Action item >> Write out every line exactly, from the first line of the records below through the line that contains "-- ===== CLAIM".

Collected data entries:
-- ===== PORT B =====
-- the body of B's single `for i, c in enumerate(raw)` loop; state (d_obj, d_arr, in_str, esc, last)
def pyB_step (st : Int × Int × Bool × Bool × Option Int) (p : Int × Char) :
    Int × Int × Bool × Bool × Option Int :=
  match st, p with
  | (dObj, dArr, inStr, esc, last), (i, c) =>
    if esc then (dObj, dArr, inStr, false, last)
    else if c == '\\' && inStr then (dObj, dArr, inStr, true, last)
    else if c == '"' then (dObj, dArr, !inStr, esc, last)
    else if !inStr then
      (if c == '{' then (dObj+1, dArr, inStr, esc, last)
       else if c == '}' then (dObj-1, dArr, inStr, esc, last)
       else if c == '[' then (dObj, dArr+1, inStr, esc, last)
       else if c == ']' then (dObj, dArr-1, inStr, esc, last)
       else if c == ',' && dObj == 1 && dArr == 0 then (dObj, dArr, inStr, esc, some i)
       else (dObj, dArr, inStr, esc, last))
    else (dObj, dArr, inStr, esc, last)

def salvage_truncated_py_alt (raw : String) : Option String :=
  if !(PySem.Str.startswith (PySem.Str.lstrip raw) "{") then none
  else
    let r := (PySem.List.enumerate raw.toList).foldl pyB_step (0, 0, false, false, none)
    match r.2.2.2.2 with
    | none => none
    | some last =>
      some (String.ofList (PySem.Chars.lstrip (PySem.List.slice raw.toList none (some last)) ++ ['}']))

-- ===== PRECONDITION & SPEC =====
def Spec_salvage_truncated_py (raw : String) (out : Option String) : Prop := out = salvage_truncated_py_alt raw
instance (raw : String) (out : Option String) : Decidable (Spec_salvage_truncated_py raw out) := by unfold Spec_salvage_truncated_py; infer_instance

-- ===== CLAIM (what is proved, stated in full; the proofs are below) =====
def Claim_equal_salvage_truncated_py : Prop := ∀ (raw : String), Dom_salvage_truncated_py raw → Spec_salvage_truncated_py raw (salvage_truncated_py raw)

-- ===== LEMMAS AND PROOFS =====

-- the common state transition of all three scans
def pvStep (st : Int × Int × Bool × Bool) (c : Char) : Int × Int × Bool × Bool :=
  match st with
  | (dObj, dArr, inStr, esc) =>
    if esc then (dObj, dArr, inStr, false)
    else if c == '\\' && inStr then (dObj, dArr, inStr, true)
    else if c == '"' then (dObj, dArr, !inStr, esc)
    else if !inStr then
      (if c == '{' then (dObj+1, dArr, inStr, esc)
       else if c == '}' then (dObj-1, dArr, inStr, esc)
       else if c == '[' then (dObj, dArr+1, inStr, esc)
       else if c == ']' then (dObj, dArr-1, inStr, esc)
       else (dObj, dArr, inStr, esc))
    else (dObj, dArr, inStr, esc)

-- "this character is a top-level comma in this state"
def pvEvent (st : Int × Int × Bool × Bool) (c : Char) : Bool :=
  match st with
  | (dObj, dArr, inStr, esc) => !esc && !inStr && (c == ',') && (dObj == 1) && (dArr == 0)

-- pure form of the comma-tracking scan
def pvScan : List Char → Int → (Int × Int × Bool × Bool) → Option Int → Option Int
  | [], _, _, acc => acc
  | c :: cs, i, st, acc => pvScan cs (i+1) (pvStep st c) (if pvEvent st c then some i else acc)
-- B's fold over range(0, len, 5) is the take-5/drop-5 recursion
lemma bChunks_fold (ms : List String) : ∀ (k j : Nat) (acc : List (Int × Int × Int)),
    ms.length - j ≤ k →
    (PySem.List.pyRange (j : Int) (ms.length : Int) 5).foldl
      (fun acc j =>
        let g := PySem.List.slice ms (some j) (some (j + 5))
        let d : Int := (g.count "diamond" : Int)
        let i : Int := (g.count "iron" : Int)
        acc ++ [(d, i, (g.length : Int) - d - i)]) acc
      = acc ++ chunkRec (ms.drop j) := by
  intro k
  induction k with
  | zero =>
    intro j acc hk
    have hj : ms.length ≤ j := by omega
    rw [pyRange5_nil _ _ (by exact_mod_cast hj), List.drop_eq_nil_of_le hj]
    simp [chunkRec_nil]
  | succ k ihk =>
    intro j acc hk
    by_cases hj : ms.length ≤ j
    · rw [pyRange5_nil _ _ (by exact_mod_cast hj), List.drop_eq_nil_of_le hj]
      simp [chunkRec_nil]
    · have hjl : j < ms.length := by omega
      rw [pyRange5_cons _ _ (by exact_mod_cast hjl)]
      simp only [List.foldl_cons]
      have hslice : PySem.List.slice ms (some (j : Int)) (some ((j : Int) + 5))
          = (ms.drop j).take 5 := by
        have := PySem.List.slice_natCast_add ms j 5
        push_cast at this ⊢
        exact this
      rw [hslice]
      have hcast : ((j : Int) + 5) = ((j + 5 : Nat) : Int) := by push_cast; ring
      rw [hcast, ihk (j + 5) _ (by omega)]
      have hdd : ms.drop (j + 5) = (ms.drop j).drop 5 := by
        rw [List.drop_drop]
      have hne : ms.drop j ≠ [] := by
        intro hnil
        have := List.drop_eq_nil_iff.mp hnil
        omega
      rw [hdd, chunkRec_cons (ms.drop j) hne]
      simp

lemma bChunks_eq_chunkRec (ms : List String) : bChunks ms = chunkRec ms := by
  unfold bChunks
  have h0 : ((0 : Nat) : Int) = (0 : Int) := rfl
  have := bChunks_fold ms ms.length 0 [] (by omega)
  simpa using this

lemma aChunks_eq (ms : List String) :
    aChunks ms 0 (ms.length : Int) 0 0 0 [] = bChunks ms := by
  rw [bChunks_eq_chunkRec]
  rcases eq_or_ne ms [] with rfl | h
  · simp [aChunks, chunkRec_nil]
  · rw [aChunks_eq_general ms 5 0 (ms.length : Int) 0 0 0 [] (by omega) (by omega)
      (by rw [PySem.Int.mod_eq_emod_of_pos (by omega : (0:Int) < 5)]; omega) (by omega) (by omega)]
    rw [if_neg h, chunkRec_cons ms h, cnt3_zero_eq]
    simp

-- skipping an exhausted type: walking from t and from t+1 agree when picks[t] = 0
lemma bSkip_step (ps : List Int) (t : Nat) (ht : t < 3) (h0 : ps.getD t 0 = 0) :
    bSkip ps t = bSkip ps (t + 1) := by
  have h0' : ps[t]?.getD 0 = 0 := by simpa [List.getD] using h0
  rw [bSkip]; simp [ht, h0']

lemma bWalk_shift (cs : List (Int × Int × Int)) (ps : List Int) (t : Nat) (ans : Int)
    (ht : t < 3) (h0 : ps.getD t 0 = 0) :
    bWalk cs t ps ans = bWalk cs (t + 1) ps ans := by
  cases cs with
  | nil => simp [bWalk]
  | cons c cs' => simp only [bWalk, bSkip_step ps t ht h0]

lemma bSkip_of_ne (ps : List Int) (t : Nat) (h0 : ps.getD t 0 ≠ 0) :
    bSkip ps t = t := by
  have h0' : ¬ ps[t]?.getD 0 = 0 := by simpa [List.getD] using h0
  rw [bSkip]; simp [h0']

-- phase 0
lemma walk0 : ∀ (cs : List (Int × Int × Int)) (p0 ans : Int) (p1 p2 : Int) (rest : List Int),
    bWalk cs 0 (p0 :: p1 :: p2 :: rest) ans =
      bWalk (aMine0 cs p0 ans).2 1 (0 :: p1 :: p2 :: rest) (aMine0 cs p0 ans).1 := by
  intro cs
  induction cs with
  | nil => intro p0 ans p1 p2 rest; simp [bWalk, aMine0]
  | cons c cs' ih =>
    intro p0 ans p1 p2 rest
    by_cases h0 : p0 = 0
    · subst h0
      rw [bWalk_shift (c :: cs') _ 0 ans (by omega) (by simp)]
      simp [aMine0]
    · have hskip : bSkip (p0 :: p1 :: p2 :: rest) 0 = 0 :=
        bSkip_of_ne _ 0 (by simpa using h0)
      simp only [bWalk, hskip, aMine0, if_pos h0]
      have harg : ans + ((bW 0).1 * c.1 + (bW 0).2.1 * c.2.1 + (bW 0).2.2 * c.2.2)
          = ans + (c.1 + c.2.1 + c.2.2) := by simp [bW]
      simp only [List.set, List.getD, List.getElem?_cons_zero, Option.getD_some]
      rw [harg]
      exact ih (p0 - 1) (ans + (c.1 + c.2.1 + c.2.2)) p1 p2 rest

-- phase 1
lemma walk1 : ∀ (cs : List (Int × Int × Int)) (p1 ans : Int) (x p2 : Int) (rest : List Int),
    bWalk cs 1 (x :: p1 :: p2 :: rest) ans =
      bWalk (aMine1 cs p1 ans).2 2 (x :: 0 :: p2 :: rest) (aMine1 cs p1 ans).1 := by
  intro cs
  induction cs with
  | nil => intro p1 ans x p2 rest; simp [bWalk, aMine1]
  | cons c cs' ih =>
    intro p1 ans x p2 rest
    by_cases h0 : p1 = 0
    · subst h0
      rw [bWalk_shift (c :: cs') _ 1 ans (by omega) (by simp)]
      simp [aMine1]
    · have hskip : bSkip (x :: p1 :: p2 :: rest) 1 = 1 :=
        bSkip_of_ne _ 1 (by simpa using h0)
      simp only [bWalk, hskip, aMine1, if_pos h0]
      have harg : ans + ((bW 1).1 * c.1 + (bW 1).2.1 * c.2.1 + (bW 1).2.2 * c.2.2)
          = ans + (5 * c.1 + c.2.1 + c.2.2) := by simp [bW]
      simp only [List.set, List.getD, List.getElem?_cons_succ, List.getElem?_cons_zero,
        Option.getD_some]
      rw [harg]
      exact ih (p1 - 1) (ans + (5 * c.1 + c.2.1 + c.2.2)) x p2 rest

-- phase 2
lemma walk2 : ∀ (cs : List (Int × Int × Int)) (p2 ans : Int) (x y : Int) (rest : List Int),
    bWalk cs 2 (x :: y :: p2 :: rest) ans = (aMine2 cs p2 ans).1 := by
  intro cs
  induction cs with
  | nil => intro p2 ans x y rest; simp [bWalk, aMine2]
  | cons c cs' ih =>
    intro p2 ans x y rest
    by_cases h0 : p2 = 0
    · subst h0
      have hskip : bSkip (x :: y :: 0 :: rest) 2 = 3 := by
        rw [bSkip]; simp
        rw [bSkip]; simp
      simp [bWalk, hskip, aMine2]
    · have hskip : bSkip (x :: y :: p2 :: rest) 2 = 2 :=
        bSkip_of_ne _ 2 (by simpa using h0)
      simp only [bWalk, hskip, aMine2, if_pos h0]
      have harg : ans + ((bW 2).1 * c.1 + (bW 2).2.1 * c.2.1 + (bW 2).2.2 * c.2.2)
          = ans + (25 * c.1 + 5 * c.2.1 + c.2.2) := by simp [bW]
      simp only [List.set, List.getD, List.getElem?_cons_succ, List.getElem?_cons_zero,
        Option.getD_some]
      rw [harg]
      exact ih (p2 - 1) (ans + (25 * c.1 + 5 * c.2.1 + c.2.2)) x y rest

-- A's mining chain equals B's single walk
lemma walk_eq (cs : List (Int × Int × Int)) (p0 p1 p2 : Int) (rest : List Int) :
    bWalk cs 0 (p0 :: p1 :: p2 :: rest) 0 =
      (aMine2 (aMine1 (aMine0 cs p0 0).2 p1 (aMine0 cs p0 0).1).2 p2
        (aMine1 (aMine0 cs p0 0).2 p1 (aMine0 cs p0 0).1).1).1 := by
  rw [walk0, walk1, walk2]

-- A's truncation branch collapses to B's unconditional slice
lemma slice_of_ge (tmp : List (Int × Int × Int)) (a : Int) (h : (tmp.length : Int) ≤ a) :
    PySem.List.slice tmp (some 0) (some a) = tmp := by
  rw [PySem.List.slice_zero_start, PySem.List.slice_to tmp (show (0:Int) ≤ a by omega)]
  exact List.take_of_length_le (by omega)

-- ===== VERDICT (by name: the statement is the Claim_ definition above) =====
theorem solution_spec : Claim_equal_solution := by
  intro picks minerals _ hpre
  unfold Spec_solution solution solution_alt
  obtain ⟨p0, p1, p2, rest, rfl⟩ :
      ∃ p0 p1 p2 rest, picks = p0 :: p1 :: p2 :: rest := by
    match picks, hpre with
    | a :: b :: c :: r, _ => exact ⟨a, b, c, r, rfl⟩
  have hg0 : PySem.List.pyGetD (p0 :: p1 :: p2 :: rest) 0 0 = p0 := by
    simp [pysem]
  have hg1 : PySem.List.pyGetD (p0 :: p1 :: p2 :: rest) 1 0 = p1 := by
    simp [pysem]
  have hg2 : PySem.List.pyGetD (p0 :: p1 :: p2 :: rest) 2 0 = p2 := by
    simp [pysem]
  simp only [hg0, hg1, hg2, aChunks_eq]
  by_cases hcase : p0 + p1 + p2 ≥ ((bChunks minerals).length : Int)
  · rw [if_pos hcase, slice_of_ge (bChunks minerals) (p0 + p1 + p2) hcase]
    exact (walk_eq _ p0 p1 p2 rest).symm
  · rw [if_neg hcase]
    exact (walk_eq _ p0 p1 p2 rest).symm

Written reply >>
-- ===== PORT B =====
-- the body of B's single `for i, c in enumerate(raw)` loop; state (d_obj, d_arr, in_str, esc, last)
def pyB_step (st : Int × Int × Bool × Bool × Option Int) (p : Int × Char) :
    Int × Int × Bool × Bool × Option Int :=
  match st, p with
  | (dObj, dArr, inStr, esc, last), (i, c) =>
    if esc then (dObj, dArr, inStr, false, last)
    else if c == '\\' && inStr then (dObj, dArr, inStr, true, last)
    else if c == '"' then (dObj, dArr, !inStr, esc, last)
    else if !inStr then
      (if c == '{' then (dObj+1, dArr, inStr, esc, last)
       else if c == '}' then (dObj-1, dArr, inStr, esc, last)
       else if c == '[' then (dObj, dArr+1, inStr, esc, last)
       else if c == ']' then (dObj, dArr-1, inStr, esc, last)
       else if c == ',' && dObj == 1 && dArr == 0 then (dObj, dArr, inStr, esc, some i)
       else (dObj, dArr, inStr, esc, last))
    else (dObj, dArr, inStr, esc, last)

def salvage_truncated_py_alt (raw : String) : Option String :=
  if !(PySem.Str.startswith (PySem.Str.lstrip raw) "{") then none
  else
    let r := (PySem.List.enumerate raw.toList).foldl pyB_step (0, 0, false, false, none)
    match r.2.2.2.2 with
    | none => none
    | some last =>
      some (String.ofList (PySem.Chars.lstrip (PySem.List.slice raw.toList none (some last)) ++ ['}']))

-- ===== PRECONDITION & SPEC =====
def Spec_salvage_truncated_py (raw : String) (out : Option String) : Prop := out = salvage_truncated_py_alt raw
instance (raw : String) (out : Option String) : Decidable (Spec_salvage_truncated_py raw out) := by unfold Spec_salvage_truncated_py; infer_instance

-- ===== CLAIM (what is proved, stated in full; the proofs are below) =====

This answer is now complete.